▶ [EXERCISE DESCRIPTION] Using the records below, copy every line that holds the string "character".

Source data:
=== Section Start ===

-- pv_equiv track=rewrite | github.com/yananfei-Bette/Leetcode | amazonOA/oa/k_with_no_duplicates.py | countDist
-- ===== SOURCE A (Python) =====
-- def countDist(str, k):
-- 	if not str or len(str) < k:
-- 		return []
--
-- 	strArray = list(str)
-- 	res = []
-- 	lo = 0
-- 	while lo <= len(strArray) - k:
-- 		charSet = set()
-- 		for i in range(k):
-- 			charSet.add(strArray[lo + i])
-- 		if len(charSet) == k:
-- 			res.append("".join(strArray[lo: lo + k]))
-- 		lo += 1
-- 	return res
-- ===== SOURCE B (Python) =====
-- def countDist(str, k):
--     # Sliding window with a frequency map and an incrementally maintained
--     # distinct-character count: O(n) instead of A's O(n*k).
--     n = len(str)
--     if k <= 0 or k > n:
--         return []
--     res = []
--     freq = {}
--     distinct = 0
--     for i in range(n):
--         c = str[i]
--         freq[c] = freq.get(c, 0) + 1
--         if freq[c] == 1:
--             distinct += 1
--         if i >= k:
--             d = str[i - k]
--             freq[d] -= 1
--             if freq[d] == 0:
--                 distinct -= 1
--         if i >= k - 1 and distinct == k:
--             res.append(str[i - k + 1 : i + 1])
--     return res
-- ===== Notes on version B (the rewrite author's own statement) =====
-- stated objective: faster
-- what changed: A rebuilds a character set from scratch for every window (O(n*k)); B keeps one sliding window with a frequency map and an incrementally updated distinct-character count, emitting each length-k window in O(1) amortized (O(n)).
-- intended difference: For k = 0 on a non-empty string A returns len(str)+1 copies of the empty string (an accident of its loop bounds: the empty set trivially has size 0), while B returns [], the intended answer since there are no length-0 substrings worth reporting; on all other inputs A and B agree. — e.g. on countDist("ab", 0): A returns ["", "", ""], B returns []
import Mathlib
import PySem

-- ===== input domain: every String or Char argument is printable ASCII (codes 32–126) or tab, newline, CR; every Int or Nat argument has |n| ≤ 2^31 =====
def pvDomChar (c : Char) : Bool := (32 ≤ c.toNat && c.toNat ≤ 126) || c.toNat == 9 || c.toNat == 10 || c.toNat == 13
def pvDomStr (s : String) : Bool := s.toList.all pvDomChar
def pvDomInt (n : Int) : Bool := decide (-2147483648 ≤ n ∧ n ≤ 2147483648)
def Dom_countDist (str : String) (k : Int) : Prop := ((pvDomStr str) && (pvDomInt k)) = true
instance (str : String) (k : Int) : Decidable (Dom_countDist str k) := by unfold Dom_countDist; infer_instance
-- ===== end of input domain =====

=== Section End ===

▶ [ANSWER BELOW]
--     # distinct-character count: O(n) instead of A's O(n*k).
-- what changed: A rebuilds a character set from scratch for every window (O(n*k)); B keeps one sliding window with a frequency map and an incrementally updated distinct-character count, emitting each length-k window in O(1) amortized (O(n)).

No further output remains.